OpenAI addresses this with a combination of model-level instruction following (the model is instructed to flag and pause on sensitive actions) and a requires_action mechanism that surfaces mid-task to the human when the agent encounters something requiring confirmation, such as submitting a form or entering credentials. This is a reasonable mitigation but not a complete defense. The security posture of a computer use agent depends significantly on the trust level of the environments it is asked to interact with.

The shell tool has a cleaner threat model. The container environment is populated by you or by the model itself. The attack surface is primarily the model’s own code generation, which is well-studied territory. Network egress from containers is allowed by default but is configurable, which matters for tasks where internet access is a liability rather than a feature.

The Strategic Bet

OpenAI is making a specific architectural bet: that developers building agents on their models will prefer a managed, vertically integrated stack over assembling their own from composable parts. The Responses API packages the model, the execution environment, the tool loop, and the state management into a single service boundary.

That is a real value proposition. The amount of engineering that goes into wiring up a reliable agent sandbox, handling container lifecycle, implementing retry logic, managing conversation history at scale, and building the tool execution loop is substantial. Offloading it to the model provider removes entire layers of infrastructure to operate.

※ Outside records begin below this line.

-- pv_equiv track=rewrite | github.com/mskozlova/advent_of_code | 2023/day14/day14_pt2.py | move_row_west
-- ===== SOURCE A (Python) =====
-- def move_row_west(map, row_num):
--     new_row = []
--     total_cols = len(map[0])
--     last_occupied_col = -1
--     load = 0
--
--     for col_num in range(total_cols):
--         symbol = map[row_num][col_num]
--
--         if symbol == ".":
--             pass
--         elif symbol == "O":
--             last_occupied_col += 1
--             load += total_cols - last_occupied_col
--             new_row.append("O")
--         else:  # symbol == "#"
--             while len(new_row) < col_num:
--                 new_row.append(".")
--
--             new_row.append("#")
--             last_occupied_col = col_num
--
--     while len(new_row) < total_cols:
--         new_row.append(".")
--
--     for col_num in range(total_cols):
--         map[row_num][col_num] = new_row[col_num]
--
--     return load
-- ===== SOURCE B (Python) =====
-- def move_row_west(map, row_num):
--     # Segment decomposition: split the row at walls, pack each segment's rocks
--     # to its left edge and add their load in closed form. Mutates map[row_num]
--     # in place like the original.
--     total = len(map[0])
--     row = map[row_num]
--     cells = row[:total]
--     load = 0
--     new = []
--     seg_start = 0
--     for j in range(total + 1):
--         if j == total or (cells[j] != "." and cells[j] != "O"):
--             c = cells[seg_start:j].count("O")
--             load += c * total - c * seg_start - c * (c - 1) // 2
--             new.extend(["O"] * c + ["."] * (j - seg_start - c))
--             if j < total:
--                 new.append("#")
--             seg_start = j + 1
--     row[:total] = new
--     return load
-- ===== Notes on version B (the rewrite author's own statement) =====
-- stated objective: alternative
-- what changed: Replaces the per-cell rolling simulation (last_occupied_col counter plus pad-with-dots while loops) by a wall-delimited segment decomposition: each segment's rock count is taken once and its load added in closed form c*total - c*seg_start - c*(c-1)//2, the packed segment being rebuilt wholesale.
-- outside the precondition, e.g. on move_row_west([[]], 1): A returns 0, B raises IndexError
import Mathlib
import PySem

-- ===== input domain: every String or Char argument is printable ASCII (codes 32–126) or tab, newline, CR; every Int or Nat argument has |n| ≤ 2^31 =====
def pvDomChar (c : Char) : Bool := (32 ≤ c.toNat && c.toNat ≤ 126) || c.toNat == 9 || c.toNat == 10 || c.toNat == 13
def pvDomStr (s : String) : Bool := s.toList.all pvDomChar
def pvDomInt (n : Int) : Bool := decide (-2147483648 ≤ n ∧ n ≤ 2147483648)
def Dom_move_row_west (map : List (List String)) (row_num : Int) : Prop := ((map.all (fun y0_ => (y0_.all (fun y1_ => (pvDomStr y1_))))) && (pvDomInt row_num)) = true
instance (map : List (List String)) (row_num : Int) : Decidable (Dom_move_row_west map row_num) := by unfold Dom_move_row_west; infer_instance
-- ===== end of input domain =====

-- B replaces A's per-cell rolling simulation by a wall-delimited segment decomposition
-- with a closed-form load per segment (alternative decomposition, same O(n) cost).
-- Both Pythons mutate map[row_num] identically in place; the equivalence proved here is
-- about the RETURN value (the load) only.

-- ===== PORT A =====
-- `while len(new_row) < col_num: new_row.append(".")`
def padA (l : List String) (col : Int) : List String :=
  l ++ List.replicate (col - (l.length : Int)).toNat "."

-- loop body over (new_row, last_occupied_col, load)
def stepA (row : List String) (total : Int) (st : List String × Int × Int) (col : Int) :
    List String × Int × Int :=
  let symbol := PySem.List.pyGetD row col ""
  if symbol = "." then st
  else if symbol = "O" then (st.1 ++ ["O"], st.2.1 + 1, st.2.2 + (total - (st.2.1 + 1)))
  else (padA st.1 col ++ ["#"], col, st.2.2)

-- final pad + write-back loop only mutate map (not representable): return value is load
def move_row_west (map : List (List String)) (row_num : Int) : Int :=
  let total : Int := PySem.List.len ((PySem.List.pyGet? map 0).getD [])
  let row : List String := (PySem.List.pyGet? map row_num).getD []
  ((PySem.List.pyRange 0 total).foldl (stepA row total) ([], -1, 0)).2.2

-- ===== PORT B =====
-- loop body over (seg_start, new, load)
def stepB (cells : List String) (total : Int) (st : Int × List String × Int) (j : Int) :
    Int × List String × Int :=
  if j = total ∨ (PySem.List.pyGetD cells j "" ≠ "." ∧ PySem.List.pyGetD cells j "" ≠ "O") then
    let c : Int := (PySem.List.count (PySem.List.slice cells (some st.1) (some j)) "O" : Int)
    (j + 1,
     st.2.1 ++ List.replicate c.toNat "O" ++ List.replicate (j - st.1 - c).toNat "."
       ++ (if j < total then ["#"] else []),
     st.2.2 + (c * total - c * st.1 - PySem.Int.floordiv (c * (c - 1)) 2))
  else st

-- `row[:total] = new` only mutates map (not representable): return value is load
def move_row_west_alt (map : List (List String)) (row_num : Int) : Int :=
  let total : Int := PySem.List.len ((PySem.List.pyGet? map 0).getD [])
  let row : List String := (PySem.List.pyGet? map row_num).getD []
  let cells := PySem.List.slice row none (some total)
  ((PySem.List.pyRange 0 (total + 1)).foldl (stepB cells total) (0, [], 0)).2.2

-- ===== PRECONDITION & SPEC =====
-- Pre_: map nonempty (len(map[0])), row_num a valid Python index, and the indexed row at
-- least as long as map[0] (A indexes it up to there). Pre_ also excludes inputs whose first
-- row is empty while row_num is out of range: A's loops then run zero times and it returns 0
-- without ever indexing map[row_num], whereas B fetches map[row_num] up front and raises
-- IndexError there.
def Pre_move_row_west (map : List (List String)) (row_num : Int) : Prop :=
  map ≠ [] ∧ PySem.Raise.InRange map.length row_num ∧
    map.headI.length ≤ ((PySem.List.pyGet? map row_num).getD []).length

instance (map : List (List String)) (row_num : Int) : Decidable (Pre_move_row_west map row_num) := by
  unfold Pre_move_row_west; infer_instance

def pvWitness_move_row_west : List (List String) × Int := ([["O", ".", "#", "O", "."]], 0)

def Spec_move_row_west (map : List (List String)) (row_num : Int) (out : Int) : Prop := out = move_row_west_alt map row_num
instance (map : List (List String)) (row_num : Int) (out : Int) : Decidable (Spec_move_row_west map row_num out) := by unfold Spec_move_row_west; infer_instance

-- ===== CLAIM (what is proved, stated in full; the proofs are below) =====
def Claim_equal_move_row_west : Prop := ∀ (map : List (List String)) (row_num : Int), Dom_move_row_west map row_num → Pre_move_row_west map row_num → Spec_move_row_west map row_num (move_row_west map row_num)

-- ===== LEMMAS AND PROOFS =====

lemma tri_succ (c : Nat) : (c + 1) * c / 2 = c * (c - 1) / 2 + c := by
  cases c with
  | zero => rfl
  | succ k =>
    have h : (k + 2) * (k + 1) = (k + 1) * k + (k + 1) * 2 := by ring
    calc (k + 1 + 1) * (k + 1) / 2 = ((k + 1) * k + 2 * (k + 1)) / 2 := by rw [← Nat.mul_comm (k+1) 2, ← h]
      _ = (k + 1) * k / 2 + (k + 1) := Nat.add_mul_div_left ((k+1)*k) (k+1) (by norm_num)
      _ = (k + 1) * (k + 1 - 1) / 2 + (k + 1) := by simp

lemma floordiv_tri (c : Nat) :
    PySem.Int.floordiv ((c : Int) * ((c : Int) - 1)) 2 = ((c * (c - 1) / 2 : Nat) : Int) := by
  cases c with
  | zero => decide
  | succ k =>
    have h : ((k + 1 : Nat) : Int) * (((k + 1 : Nat) : Int) - 1) = (((k + 1) * k : Nat) : Int) := by
      push_cast; ring
    rw [h]
    exact_mod_cast PySem.Int.floordiv_natCast ((k + 1) * k) 2

-- the invariant tying A's per-cell state to B's per-segment state after j loop steps
lemma inv_lemma (row : List String) (N : Nat) (hN : N ≤ row.length) :
    ∀ j : Nat, j ≤ N →
    ∃ (s c : Nat) (new : List String) (load : Int),
      s + c ≤ j ∧ new.length = s ∧
      c = List.count "O" (((row.take N).drop s).take (j - s)) ∧
      (PySem.List.pyRange 0 (j : Int)).foldl (stepB (row.take N) (N : Int)) (0, [], 0)
        = ((s : Int), new, load) ∧
      (PySem.List.pyRange 0 (j : Int)).foldl (stepA row (N : Int)) ([], -1, 0)
        = (new ++ List.replicate c "O", (s : Int) - 1 + (c : Int),
           load + ((c : Int) * (N : Int) - (c : Int) * (s : Int) - ((c * (c - 1) / 2 : Nat) : Int))) := by
  intro j
  induction j with
  | zero =>
    intro _
    refine ⟨0, 0, [], 0, by omega, rfl, by simp, ?_, ?_⟩
    · simp [PySem.List.pyRange_one_eq_nil]
    · norm_num [PySem.List.pyRange_one_eq_nil]
  | succ j ih =>
    intro hj1
    have hj : j < N := hj1
    obtain ⟨s, c, new, load, h1, h2, h3, h4, h5⟩ := ih (Nat.le_of_lt hj)
    have hsj : s ≤ j := by omega
    have hrow : j < row.length := lt_of_lt_of_le hj hN
    have hclen : (row.take N).length = N := by rw [List.length_take]; omega
    have hrange : PySem.List.pyRange 0 ((j+1:Nat):Int) = PySem.List.pyRange 0 (j:Int) ++ [(j:Int)] := by
      have hcast : ((j+1 : Nat) : Int) = (j : Int) + 1 := by push_cast; ring
      rw [hcast]; exact PySem.List.pyRange_one_succ_right (by positivity)
    have hgetR : PySem.List.pyGetD row ((j:Nat):Int) "" = row[j] := by
      rw [PySem.List.pyGetD_natCast]; exact List.getD_eq_getElem _ _ hrow
    have hcj : (row.take N)[j]'(by omega) = row[j] := List.getElem_take
    have hgetC : PySem.List.pyGetD (row.take N) ((j:Nat):Int) "" = row[j] := by
      rw [PySem.List.pyGetD_natCast, List.getD_eq_getElem _ _ (by omega), hcj]
    have htake : ∀ v : String, List.count v (((row.take N).drop s).take (j + 1 - s))
        = List.count v (((row.take N).drop s).take (j - s)) + List.count v [row[j]] := by
      intro v
      have he : j + 1 - s = (j - s) + 1 := by omega
      have hg : ((row.take N).drop s)[j - s]? = some (row[j]) := by
        rw [List.getElem?_drop]
        have hsum : s + (j - s) = j := by omega
        rw [hsum, List.getElem?_eq_getElem (by omega), hcj]
      rw [he, List.take_add_one, hg, List.count_append]
      rfl
    rw [hrange, List.foldl_append, List.foldl_append, h4, h5]
    simp only [List.foldl_cons, List.foldl_nil]
    by_cases hdot : row[j] = "."
    · -- '.' : both loop bodies leave the state unchanged
      refine ⟨s, c, new, load, by omega, h2, ?_, ?_, ?_⟩
      · rw [htake, h3]; simp [hdot]
      · simp only [stepB]
        rw [if_neg]
        rintro (hl | ⟨ha, _⟩)
        · exact absurd (by exact_mod_cast hl) (by omega : j ≠ N)
        · rw [hgetC] at ha; exact ha hdot
      · simp only [stepA]
        rw [hgetR, if_pos hdot]
    · by_cases hO : row[j] = "O"
      · -- 'O' : A places a rock, B's state is unchanged
        refine ⟨s, c + 1, new, load, by omega, h2, ?_, ?_, ?_⟩
        · rw [htake, h3]; simp [hO]
        · simp only [stepB]
          rw [if_neg]
          rintro (hl | ⟨_, hb⟩)
          · exact absurd (by exact_mod_cast hl) (by omega : j ≠ N)
          · rw [hgetC] at hb; exact hb hO
        · simp only [stepA]
          rw [hgetR, if_neg (by rw [hO]; decide), if_pos hO]
          refine Prod.ext ?_ (Prod.ext (by push_cast; ring) ?_)
          · simp only
            rw [List.append_assoc, ← List.replicate_succ']
          · simp only
            have htri : ((c + 1) * (c + 1 - 1) / 2 : Nat) = (c * (c - 1) / 2) + c := by
              simpa using tri_succ c
            rw [htri]; push_cast; ring
      · -- wall : A pads and records the wall, B closes the segment in closed form
        have hc : ((PySem.List.count (PySem.List.slice (row.take N) (some ((s:Nat):Int)) (some ((j:Nat):Int))) "O" : Nat) : Int) = (c : Int) := by
          rw [PySem.List.slice_natCast, PySem.List.count_eq, ← h3]
        refine ⟨j + 1, 0, new ++ List.replicate c "O" ++ List.replicate (j - s - c) "." ++ ["#"],
               load + ((c : Int) * (N : Int) - (c : Int) * (s : Int) - ((c * (c - 1) / 2 : Nat) : Int)),
               by omega, ?_, by simp, ?_, ?_⟩
        · simp [h2]; omega
        · simp only [stepB]
          rw [if_pos (Or.inr ⟨by rw [hgetC]; exact hdot, by rw [hgetC]; exact hO⟩)]
          rw [hc]
          have hn1 : ((j:Int) - (s:Int) - (c:Int)).toNat = j - s - c := by omega
          have hn2 : ((c:Int)).toNat = c := by omega
          rw [hn1, hn2, if_pos (by exact_mod_cast hj : ((j:Nat):Int) < (N:Int)), floordiv_tri]
          refine Prod.ext (by push_cast; ring) (Prod.ext (by simp [List.append_assoc]) (by ring))
        · simp only [stepA]
          rw [hgetR, if_neg hdot, if_neg hO]
          refine Prod.ext ?_ (Prod.ext (by push_cast; ring) (by push_cast; ring))
          simp only [padA, List.length_append, h2, List.length_replicate]
          have hn : ((j:Int) - ((s + c : Nat) : Int)).toNat = j - s - c := by push_cast; omega
          rw [hn]
          simp [List.append_assoc]

-- ===== VERDICT (by name: the statement is the Claim_ definition above) =====
theorem move_row_west_spec : Claim_equal_move_row_west := by
  unfold Claim_equal_move_row_west
  intro map row_num _ hpre
  obtain ⟨hne, hin, hlen⟩ := hpre
  cases map with
  | nil => exact absurd rfl hne
  | cons x xs =>
    have hN : x.length ≤ ((PySem.List.pyGet? (x :: xs) row_num).getD []).length := hlen
    unfold Spec_move_row_west move_row_west move_row_west_alt
    simp only [PySem.List.pyGet?_zero_cons, Option.getD_some, PySem.List.len_eq,
      PySem.List.slice_to_natCast]
    obtain ⟨s, c, new, load, h1, h2, h3, h4, h5⟩ :=
      inv_lemma ((PySem.List.pyGet? (x :: xs) row_num).getD []) x.length hN x.length le_rfl
    rw [h5, PySem.List.pyRange_one_succ_right (Int.natCast_nonneg _), List.foldl_append, h4]
    simp only [List.foldl_cons, List.foldl_nil, stepB]
    rw [if_pos (Or.inl trivial)]
    have hc : ((PySem.List.count (PySem.List.slice (((PySem.List.pyGet? (x :: xs) row_num).getD []).take x.length) (some ((s:Nat):Int)) (some ((x.length:Nat):Int))) "O" : Nat) : Int) = (c:Int) := by
      rw [PySem.List.slice_natCast, PySem.List.count_eq, ← h3]
    rw [hc, floordiv_tri]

The trade-off is the one that always comes with vertical integration: reduced flexibility and a binding to a single vendor’s model quality and pricing decisions. A team that builds on E2B and the Chat Completions API can switch models without changing their infrastructure layer. A team built on the Responses API shell tool is more deeply coupled.

For many applications, particularly those where iteration speed matters more than infrastructure control, that trade-off will be worth making. The Responses API is genuinely simpler to build on for agentic tasks than assembling the equivalent stack yourself. Whether that simplicity is worth the coupling is a question each team will answer differently depending on how central model choice is to their product strategy.